Does a clock at the rear end of a train is ticking faster than a clock at the front end of a train?

Question

When a train zooms past us, we observe a clock at the rear end of the train ahead of a clock at the front of the train. I wonder if it implies that the clock at the rear end is ticking faster than the clock at the front. Or perhaps both clocks are tickling at the same rate. My intuition tells me that the former is true but I am not sure.

Answer 1

Although you can work through the math in detail (see this answer), there's an quick way to see that the clock ticks at the same rate. The formula for time dilation is:

$$ \Delta t' = \gamma \Delta t$$

where $\gamma$ is the Lorentz factor:

$$\gamma = \frac{1}{\sqrt{1-v^2/c^2}}$$

Note this formula depends only on $v$ (the relative velocity between the two observers). Therefore, the question boils down to "are the clocks at the rear end of the train and the front end of the train travelling at the same speed?". It should be obvious that they are (since they're in the same train), and hence they show the same amount of time dilation.

Answer 2

Assume distance and time are measured in light seconds and seconds respectively so that $c=1$. Suppose the proper length of the train is $L=10$. Place yourself in an inertial frame where the train travels at $v=\frac35 c$ to the right. Coordinates of your inertial frame will be unprimed while coordinates of train's frame will be primed. Inside the train, at $t'=0$, a train conductor reports that clock readings of the train front (located at $x'=L$) and back (located at $x'=0$) are $t'_f=0$ and $t'_b=0$ respectively.
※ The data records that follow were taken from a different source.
-- pv_equiv track=rewrite | github.com/Jiangnanwa/UIAutotest | common/string_operations.py | has_invalid_values
-- ===== SOURCE A (Python) =====
-- def has_invalid_values(input_str):
--     fields = input_str.split('\n')
--     for field in fields:
--         key_value = field.split('=')
--         if len(key_value) == 2:
--             _, value = key_value
--             if value in ["null", ""]:
--                 return True
--     return False
-- ===== SOURCE B (Python) =====
-- def has_invalid_values(input_str):
--     # One pass over the characters: per line, count '=' signs and keep the
--     # text after the last '='; at each line end, flag eq-count 1 with value
--     # '' or 'null'. No split/tokenize, no intermediate lists.
--     eq = 0
--     val = ""
--     for ch in input_str + "\n":
--         if ch == "\n":
--             if eq == 1 and val in ("", "null"):
--                 return True
--             eq = 0
--             val = ""
--         elif ch == "=":
--             eq += 1
--             val = ""
--         else:
--             val += ch
--     return False
-- ===== Notes on version B (the rewrite author's own statement) =====
-- stated objective: alternative
-- what changed: Replaced the split-by-newline / split-by-'=' tokenizer with a single character-by-character state machine that counts '=' signs per line and tracks the text after the last '=', deciding at each line boundary; no split calls or intermediate lists.
import Mathlib
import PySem

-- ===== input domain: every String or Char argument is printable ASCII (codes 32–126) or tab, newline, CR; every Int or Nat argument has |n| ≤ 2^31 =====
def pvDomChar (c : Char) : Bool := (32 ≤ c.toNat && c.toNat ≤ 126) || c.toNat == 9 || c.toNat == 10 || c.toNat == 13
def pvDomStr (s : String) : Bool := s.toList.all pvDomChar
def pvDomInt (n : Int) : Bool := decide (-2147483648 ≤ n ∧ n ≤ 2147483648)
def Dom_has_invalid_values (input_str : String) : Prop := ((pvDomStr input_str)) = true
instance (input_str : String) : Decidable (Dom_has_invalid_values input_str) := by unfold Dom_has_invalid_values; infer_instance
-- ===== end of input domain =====

-- B is an alternative single-pass character state machine (no split calls), proved equal to A on all inputs.

-- ===== PORT A =====
-- A: split the string on '\n'; for each field split on '='; if exactly two
-- parts and the value is "null" or "", return True; else False.
def has_invalid_values (input_str : String) : Bool :=
  let fields := PySem.Chars.splitOn input_str.toList ['\n']
  fields.any (fun field =>
    let key_value := PySem.Chars.splitOn field ['=']
    match key_value with
    | [_, value] => decide (value = "null".toList ∨ value = [])
    | _ => false)

-- ===== PORT B =====
-- B's loop state: (found, eq-count on current line, value chars after the last '=').
def altStep (st : Bool × Int × List Char) (ch : Char) : Bool × Int × List Char :=
  if st.1 then st
  else if ch = '\n' then
    if st.2.1 = 1 ∧ (st.2.2 = [] ∨ st.2.2 = "null".toList) then (true, 0, [])
    else (false, 0, [])
  else if ch = '=' then (st.1, st.2.1 + 1, [])
  else (st.1, st.2.1, st.2.2 ++ [ch])

def has_invalid_values_alt (input_str : String) : Bool :=
  ((input_str.toList ++ ['\n']).foldl altStep (false, 0, [])).1

-- ===== PRECONDITION & SPEC =====
def Spec_has_invalid_values (input_str : String) (out : Bool) : Prop := out = has_invalid_values_alt input_str
instance (input_str : String) (out : Bool) : Decidable (Spec_has_invalid_values input_str out) := by unfold Spec_has_invalid_values; infer_instance

-- ===== CLAIM (what is proved, stated in full; the proofs are below) =====
def Claim_equal_has_invalid_values : Prop := ∀ (input_str : String), Dom_has_invalid_values input_str → Spec_has_invalid_values input_str (has_invalid_values input_str)

-- ===== LEMMAS AND PROOFS =====

-- simple structural recursion computing s.split(sep) for a one-char sep
def mySplit (sep : Char) : List Char → List (List Char)
  | [] => [[]]
  | c :: rest =>
    if c = sep then [] :: mySplit sep rest
    else
      match mySplit sep rest with
      | [] => [[c]]
      | h :: t => (c :: h) :: t

theorem mySplit_ne_nil (sep : Char) (l : List Char) : mySplit sep l ≠ [] := by
  cases l with
  | nil => simp [mySplit]
  | cons c rest =>
    simp only [mySplit]
    split
    · simp
    · split <;> simp_all

theorem splitOn_go_spec (sep : Char) (l : List Char) :
    ∀ fuel cur acc, l.length < fuel →
      PySem.Chars.splitOn.go [sep] fuel l cur acc =
        acc.reverse ++ (match mySplit sep l with
          | [] => [cur.reverse]
          | h :: t => (cur.reverse ++ h) :: t) := by
  induction l with
  | nil =>
    intro fuel cur acc hf
    cases fuel with
    | zero => omega
    | succ f => simp [PySem.Chars.splitOn.go, mySplit]
  | cons c rest ih =>
    intro fuel cur acc hf
    cases fuel with
    | zero => simp at hf
    | succ f =>
      by_cases hc : c = sep
      · subst hc
        have hpre : List.isPrefixOf [c] (c :: rest) = true := by
          simp [List.isPrefixOf]
        rw [PySem.Chars.splitOn.go]
        simp only [hpre, if_pos]
        have hlen : rest.length < f := by simp at hf; omega
        rw [show List.drop (List.length [c]) (c :: rest) = rest by simp]
        rw [ih f [] (cur.reverse :: acc) hlen]
        have hne := mySplit_ne_nil c rest
        cases hms : mySplit c rest with
        | nil => exact absurd hms hne
        | cons h t => simp [mySplit, hms]
      · have hpre : List.isPrefixOf [sep] (c :: rest) = false := by
          simp [List.isPrefixOf]
          exact fun h => absurd h.symm hc
        rw [PySem.Chars.splitOn.go]
        simp only [hpre]
        have hlen : rest.length < f := by simp at hf; omega
        rw [if_neg (by simp)]
        rw [ih f (c :: cur) acc hlen]
        have hne := mySplit_ne_nil sep rest
        cases hms : mySplit sep rest with
        | nil => exact absurd hms hne
        | cons h t => simp [mySplit, hc, hms]

theorem splitOn_eq_mySplit (sep : Char) (l : List Char) :
    PySem.Chars.splitOn l [sep] = mySplit sep l := by
  have h := splitOn_go_spec sep l (l.length + 1) [] [] (by omega)
  have hne := mySplit_ne_nil sep l
  rw [PySem.Chars.splitOn] at *
  cases hms : mySplit sep l with
  | nil => exact absurd hms hne
  | cons h' t => simp [hms] at h; simpa using h

-- line-local processing of B's state (eq count, value chars) over the chars of a field
def stepLine (e : Int) (v : List Char) : List Char → Int × List Char
  | [] => (e, v)
  | c :: rest =>
    if c = '=' then stepLine (e + 1) [] rest
    else stepLine e (v ++ [c]) rest

def badSt (e : Int) (v : List Char) : Bool :=
  if e = 1 ∧ (v = [] ∨ v = "null".toList) then true else false

-- B's verdict over the field list, threading the partial line state into the first field
def chk (e : Int) (v : List Char) : List (List Char) → Bool
  | [] => false
  | f :: rest =>
    let st := stepLine e v f
    badSt st.1 st.2 || chk 0 [] rest

theorem foldl_altStep_found (xs : List Char) (e : Int) (v : List Char) :
    xs.foldl altStep (true, e, v) = (true, e, v) := by
  induction xs with
  | nil => rfl
  | cons c rest ih => simp [altStep, ih]

theorem altStep_nl (e : Int) (v : List Char) :
    altStep (false, e, v) '\n' = (badSt e v, 0, []) := by
  unfold altStep badSt
  split_ifs <;> simp_all

theorem foldl_altStep_chk (l : List Char) :
    ∀ e v, ((l ++ ['\n']).foldl altStep (false, e, v)).1 =
      chk e v (mySplit '\n' l) := by
  induction l with
  | nil =>
    intro e v
    simp only [List.nil_append, List.foldl_cons, List.foldl_nil, altStep_nl]
    simp [mySplit, chk, stepLine]
  | cons c rest ih =>
    intro e v
    by_cases hn : c = '\n'
    · subst hn
      simp only [List.cons_append, List.foldl_cons, altStep_nl]
      cases hbs : badSt e v
      · rw [ih 0 []]
        simp [mySplit, chk, stepLine, hbs]
      · rw [foldl_altStep_found]
        simp [mySplit, chk, stepLine, hbs]
    · by_cases he : c = '='
      · subst he
        simp only [List.cons_append, List.foldl_cons]
        rw [show altStep (false, e, v) '=' = (false, e + 1, []) by simp [altStep]]
        rw [ih (e + 1) []]
        have hne := mySplit_ne_nil '\n' rest
        cases hms : mySplit '\n' rest with
        | nil => exact absurd hms hne
        | cons h t =>
          rw [show mySplit '\n' ('=' :: rest) = ('=' :: h) :: t by simp [mySplit, hms]]
          simp [chk, stepLine]
      · simp only [List.cons_append, List.foldl_cons]
        rw [show altStep (false, e, v) c = (false, e, v ++ [c]) by simp [altStep, hn, he]]
        rw [ih e (v ++ [c])]
        have hne := mySplit_ne_nil '\n' rest
        cases hms : mySplit '\n' rest with
        | nil => exact absurd hms hne
        | cons h t =>
          rw [show mySplit '\n' (c :: rest) = (c :: h) :: t by simp [mySplit, hn, hms]]
          simp [chk, stepLine, he]

theorem stepLine_mySplit (f : List Char) :
    ∀ e v h t, mySplit '=' f = h :: t →
      stepLine e v f = (e + (t.length : Int), t.getLastD (v ++ h)) := by
  induction f with
  | nil =>
    intro e v h t hms
    simp [mySplit] at hms
    obtain ⟨rfl, rfl⟩ := hms
    simp [stepLine]
  | cons c rest ih =>
    intro e v h t hms
    have hne := mySplit_ne_nil '=' rest
    cases hmr : mySplit '=' rest with
    | nil => exact absurd hmr hne
    | cons hr tr =>
      by_cases he : c = '='
      · subst he
        rw [show mySplit '=' ('=' :: rest) = [] :: hr :: tr by simp [mySplit, hmr]] at hms
        injection hms with hms1 hms2
        subst hms1
        subst hms2
        rw [show stepLine e v ('=' :: rest) = stepLine (e + 1) [] rest by simp [stepLine]]
        rw [ih (e + 1) [] hr tr hmr]
        simp only [Prod.mk.injEq, List.getLastD_cons, List.length_cons, List.nil_append,
          List.append_nil]
        constructor
        · push_cast; ring
        · trivial
      · rw [show mySplit '=' (c :: rest) = (c :: hr) :: tr by simp [mySplit, he, hmr]] at hms
        injection hms with hms1 hms2
        subst hms1
        subst hms2
        rw [show stepLine e v (c :: rest) = stepLine e (v ++ [c]) rest by simp [stepLine, he]]
        rw [ih e (v ++ [c]) hr tr hmr]
        cases tr with
        | nil => simp
        | cons x xs => simp

-- A's per-field test
def lineBadA (field : List Char) : Bool :=
  match PySem.Chars.splitOn field ['='] with
  | [_, value] => decide (value = "null".toList ∨ value = [])
  | _ => false

theorem badSt_stepLine_eq_lineBadA (f : List Char) :
    badSt (stepLine 0 [] f).1 (stepLine 0 [] f).2 = lineBadA f := by
  have hne := mySplit_ne_nil '=' f
  cases hms : mySplit '=' f with
  | nil => exact absurd hms hne
  | cons h t =>
    rw [stepLine_mySplit f 0 [] h t hms]
    unfold lineBadA
    rw [splitOn_eq_mySplit, hms]
    cases t with
    | nil => simp [badSt]
    | cons x xs =>
      cases xs with
      | nil =>
        simp only [badSt, List.getLastD_cons, List.getLastD_nil]
        simp [or_comm]
      | cons y ys =>
        simp only [badSt]
        have : (0 : Int) + ((y :: ys).length + 1 : Nat) ≠ 1 := by
          simp; omega
        simp_all

theorem chk_eq_any (fs : List (List Char)) :
    chk 0 [] fs = fs.any lineBadA := by
  induction fs with
  | nil => rfl
  | cons f rest ih =>
    simp only [chk, List.any_cons, ih, badSt_stepLine_eq_lineBadA]

-- ===== VERDICT (by name: the statement is the Claim_ definition above) =====
theorem has_invalid_values_spec : Claim_equal_has_invalid_values := by
  intro input_str _
  unfold Spec_has_invalid_values has_invalid_values has_invalid_values_alt
  rw [foldl_altStep_chk, chk_eq_any, splitOn_eq_mySplit]
  rfl
-- pv_equiv track=rewrite | github.com/aliyasoubi/SignalMatrix | crypto/enrichment/news_impact.py | analyze_news_impact
-- ===== SOURCE A (Python) =====
-- from typing import Tuple
--
-- UP_TREND_KEYWORDS = [
--     "approved", "adoption", "launch", "win", "success", "record high", "bullish",
--     "upgrade", "institution", "partnership", "listing", "growth", "expansion", "investment"
-- ]
--
-- DOWN_TREND_KEYWORDS = [
--     "hack", "ban", "lawsuit", "sued", "down", "liquidation", "loss", "bearish", "rejected",
--     "exploit", "theft", "bankruptcy", "fine", "fraud", "security breach"
-- ]
--
-- MAJOR_EVENT_KEYWORDS = [
--     "etf", "sec", "blackrock", "halving", "fork", "cftc", "spot etf", "approval", "regulation",
--     "institutional", "bankruptcy", "court", "verdict", "all-time high", "all time high"
-- ]
--
-- def analyze_news_impact(
--         title: str,
--         summary: str = ""
-- ) -> Tuple[int, str, bool]:
--     """
--     Analyze the news title and summary for impact and trend direction.
--
--     Args:
--         title (str): The news headline/title.
--         summary (str): The news summary or description (optional).
--
--     Returns:
--         Tuple[int, str, bool]:
--             impact_score (int): 1-10 scale of likely market impact (10=major event).
--             trend (str): "up", "down", or "neutral".
--             is_major_event (bool): True if a "major event" keyword found.
--     """
--     text = f"{title} {summary}".lower()
--     impact_score = 1
--     trend = "neutral"
--     is_major_event = False
--
--     # Major event detection (highest impact)
--     for keyword in MAJOR_EVENT_KEYWORDS:
--         if keyword in text:
--             impact_score = 10
--             is_major_event = True
--
--     # Uptrend detection
--     for keyword in UP_TREND_KEYWORDS:
--         if keyword in text:
--             trend = "up"
--             impact_score = max(impact_score, 8 if is_major_event else 7)
--
--     # Downtrend detection
--     for keyword in DOWN_TREND_KEYWORDS:
--         if keyword in text:
--             trend = "down"
--             impact_score = max(impact_score, 8 if is_major_event else 7)
--
--     # If only major event detected, default to up (customize as needed)
--     if trend == "neutral" and is_major_event:
--         trend = "up"
--
--     return impact_score, trend, is_major_event
-- ===== SOURCE B (Python) =====
-- UP_TREND_KEYWORDS = [
--     "approved", "adoption", "launch", "win", "success", "record high", "bullish",
--     "upgrade", "institution", "partnership", "listing", "growth", "expansion", "investment"
-- ]
--
-- DOWN_TREND_KEYWORDS = [
--     "hack", "ban", "lawsuit", "sued", "down", "liquidation", "loss", "bearish", "rejected",
--     "exploit", "theft", "bankruptcy", "fine", "fraud", "security breach"
-- ]
--
-- MAJOR_EVENT_KEYWORDS = [
--     "etf", "sec", "blackrock", "halving", "fork", "cftc", "spot etf", "approval", "regulation",
--     "institutional", "bankruptcy", "court", "verdict", "all-time high", "all time high"
-- ]
--
-- # one merged keyword -> category table, and a first-character bucket index
-- # built once at module level
-- KEYWORD_TABLE = (
--     [(k, "major") for k in MAJOR_EVENT_KEYWORDS]
--     + [(k, "up") for k in UP_TREND_KEYWORDS]
--     + [(k, "down") for k in DOWN_TREND_KEYWORDS]
-- )
--
-- IDX = {}
-- for kw, cat in KEYWORD_TABLE:
--     IDX.setdefault(kw[0], []).append((kw, cat))
--
--
-- def analyze_news_impact(title, summary=""):
--     # Text-driven scan: walk the text once; at each position look up, in the
--     # first-character bucket index, only the tagged keywords that could start
--     # there; collect three category flags, then derive score and trend in
--     # closed form.
--     text = f"{title} {summary}".lower()
--     major = up = down = False
--     for i in range(len(text)):
--         for kw, cat in IDX.get(text[i], ()):
--             if text.startswith(kw, i):
--                 if cat == "major":
--                     major = True
--                 elif cat == "up":
--                     up = True
--                 else:
--                     down = True
--     score = 10 if major else (7 if up or down else 1)
--     trend = "down" if down else ("up" if up or major else "neutral")
--     return score, trend, major
-- ===== Notes on version B (the rewrite author's own statement) =====
-- stated objective: alternative
-- what changed: Replaces A's three keyword-driven substring scans with mutable max/overwrite state by a text-driven algorithm: a first-character bucket index over one merged keyword->category table is built once, a single walk over the text positions checks only the bucketed keywords via startswith and collects three flags, from which score and trend are derived in closed form.
import Mathlib
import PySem
-- ===== VERDICT (by name: the statement is the Claim_ definition above) =====
theorem solution_spec : Claim_equal_solution := by
  intro board nums _ hPre
  unfold Spec_solution
  obtain ⟨hne, -⟩ := hPre
  simp only [solution, solution_alt]
  set numbers := PySem.Set.ofList nums with hnum
  set n := board.length with hN
  have hn : 0 < n := by simpa [hN, List.length_pos_iff] using hne
  set mark := markAt board numbers with hmark
  obtain ⟨L1, L2, H1, H2, H3, H4⟩ := aOuter_char mark n (List.range n)
    (List.replicate n (0 : Int), List.replicate n (0 : Int), (0 : Int), (0 : Int))
    (by intro r hrr; simpa using List.mem_range.mp hrr)
    (by simp)
  set st := (List.range n).foldl
      (fun st r => (List.range n).foldl (aStep mark n r) st)
      (List.replicate n (0 : Int), List.replicate n (0 : Int), (0 : Int), (0 : Int)) with hst
  -- right diagonal counter
  have e3 : st.2.2.1 = (((List.range n).countP (fun r => mark r r) : Nat) : Int) := by
    rw [hst, H3]
    have hcg : ∀ r ∈ List.range n,
        (((List.range n).countP (fun c => decide (r = c) && mark r c) : Nat) : Int) =
          (if mark r r then (1 : Int) else 0) := by
      intro r hr
      have h1 : (List.range n).countP (fun c => decide (r = c) && mark r c) =
          (List.range n).countP (fun c => decide (c = r) && mark r c) :=
        List.countP_congr (by
          intro x hx
          simp only [Bool.and_eq_true, decide_eq_true_eq]
          constructor
          · rintro ⟨he, hm⟩; exact ⟨he.symm, hm⟩
          · rintro ⟨he, hm⟩; exact ⟨he.symm, hm⟩)
      rw [h1, countP_single List.nodup_range r (mark r)]
      rw [if_pos hr]
      split <;> simp
    rw [List.map_congr_left hcg, countP_int_sum]
    simp
  -- left diagonal counter
  have e4 : st.2.2.2 = (((List.range n).countP (fun r => mark r (n - 1 - r)) : Nat) : Int) := by
    rw [hst, H4]
    have hcg : ∀ r ∈ List.range n,
        (((List.range n).countP (fun c => decide (r + c = n - 1) && mark r c) : Nat) : Int) =
          (if mark r (n - 1 - r) then (1 : Int) else 0) := by
      intro r hr
      have hrn : r < n := List.mem_range.mp hr
      have h1 : (List.range n).countP (fun c => decide (r + c = n - 1) && mark r c) =
          (List.range n).countP (fun c => decide (c = n - 1 - r) && mark r c) :=
        List.countP_congr (by
          intro x hx
          have hxn : x < n := List.mem_range.mp hx
          simp only [Bool.and_eq_true, decide_eq_true_eq]
          constructor
          · rintro ⟨he, hm⟩
            exact ⟨by omega, hm⟩
          · rintro ⟨he, hm⟩
            exact ⟨by omega, hm⟩)
      rw [h1, countP_single List.nodup_range (n - 1 - r) (mark r)]
      rw [if_pos (List.mem_range.mpr (show n - 1 - r < n by omega))]
      split <;> simp
    rw [List.map_congr_left hcg, countP_int_sum]
    simp
  -- row counters
  have erow : ∀ i, i < n → st.1.getD i 0 = (((List.range n).countP (mark i) : Nat) : Int) := by
    intro i hi
    rw [hst, H1 i]
    rw [sum_single List.nodup_range (List.mem_range.mpr hi)
      (fun r => (((List.range n).countP (mark r) : Nat) : Int))]
    simp
  -- column counters
  have ecol : ∀ j, j < n → st.2.1.getD j 0 = (((List.range n).countP (fun r => mark r j) : Nat) : Int) := by
    intro j hj
    rw [hst, H2 j]
    have hcg : ∀ r ∈ List.range n,
        (((List.range n).countP (fun c => decide (c = j) && mark r c) : Nat) : Int) =
          (if mark r j then (1 : Int) else 0) := by
      intro r hr
      rw [countP_single List.nodup_range j (mark r)]
      rw [if_pos (List.mem_range.mpr hj)]
      split <;> simp
    rw [List.map_congr_left hcg, countP_int_sum]
    simp
  -- the two trailing sums
  have hrows : (List.range n).foldl (fun a i => if st.1.getD i 0 = (n : Int) then a + 1 else a) 0 =
      (((List.range n).countP (fun i => (List.range n).all (mark i)) : Nat) : Int) := by
    rw [PySem.List.foldl_ite_add_one (fun i => st.1.getD i 0 = (n : Int)) (List.range n) 0]
    rw [List.countP_congr (q := fun i => (List.range n).all (mark i)) (by
      intro i hi
      have hin : i < n := List.mem_range.mp hi
      rw [show (decide (st.1.getD i 0 = (n : Int))) =
          (List.range n).all (mark i) from by
        rw [erow i hin]
        exact full_line_decide n _ (mark i) rfl])]
    simp
  have hcols : (List.range n).foldl (fun a i => if st.2.1.getD i 0 = (n : Int) then a + 1 else a) 0 =
      (((List.range n).countP (fun j => (List.range n).all (fun r => mark r j)) : Nat) : Int) := by
    rw [PySem.List.foldl_ite_add_one (fun i => st.2.1.getD i 0 = (n : Int)) (List.range n) 0]
    rw [List.countP_congr (q := fun j => (List.range n).all (fun r => mark r j)) (by
      intro j hj
      have hjn : j < n := List.mem_range.mp hj
      rw [show (decide (st.2.1.getD j 0 = (n : Int))) =
          (List.range n).all (fun r => mark r j) from by
        rw [ecol j hjn]
        exact full_line_decide n _ (fun r => mark r j) rfl])]
    simp
  rw [e3, e4, hrows, hcols, full_line_div n hn _, full_line_div n hn _]
  ring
Now perform inverse Lorentz transforms:

$t_b=\gamma(t'_b+vx'_b)=\frac54\left(0+\frac35(0)\right)=0$

$x_b=\gamma(x'_b+vt'_b)=\frac54\left(0+\frac35(0)\right)=0$

$t_f=\gamma(t'_f+vx'_f)=\frac54\left(0+\frac3510\right)=\frac{15}{2}$

$x_f=\gamma(x'_f+vt'_f)=\frac54\left(10+\frac35(0)\right)=\frac{25}{2}$

Now at $t=0$ in your inertial frame, we have

$t_b=0$

$x_b=0$

$t_f=\frac{15}{2}-\frac{15}{2}=0$

$x_f=\frac{25}{2}-v\frac{15}{2}=\frac{25}{2}-\frac35\frac{15}{2}=8$

Then do Lorentz transform

$t_f'=\gamma(t_f-vx_f)=\frac54\left(0-\frac358\right)=-6$

So at $t=0$, we observe the clock reading of the back of the train is $t'_b=0$ and the clock reading of the front of the train $t_f'=-6$. The time difference is $\Delta t_0=t_f'-t_b'=-6-0=-6$.

Now at $t=\frac{15}{2}$, the coordinates of the back of the train are

$t_b=0+\frac{15}{2}=\frac{15}{2}$

$x_b=0+v\frac{15}{2}=\frac35\frac{15}{2}=\frac92$

Let's do Lorentz transforms once again

$t_b'=\gamma(t_b-vx_b)=\frac54\left(\frac{15}{2}-\frac35\frac92\right)=6$

Ok so at $t=\frac{15}{2}$, we observe the clock reading of the back of the train is $t'_b=6$ and the clock reading of the front of the train $t_f'=0$. The time difference is $\Delta t_1=t_f'-t_b'=0-6=-6$.

Conclusion: Your initial intuition is wrong. Since $\frac{\Delta t_1}{\Delta t_0}=1$, both clocks tick at the same rate.

Answer 3

Don't conflate the Doppler effect with the Lorentz transformation.

If the train is half-way past you at the moment when you measure, then the clock at the front will be receding from you, while the clock at the rear is approaching you. The Doppler effect will cause your raw observation of the approaching clock's tick rate to be greater than your raw observation of the receding clock. But if you correct your observations to account for the Doppler effect, then you should conclude that both tick rates actually are the same, and both clocks will appear to tick more slowly than your own clock because of the Lorentz transformation.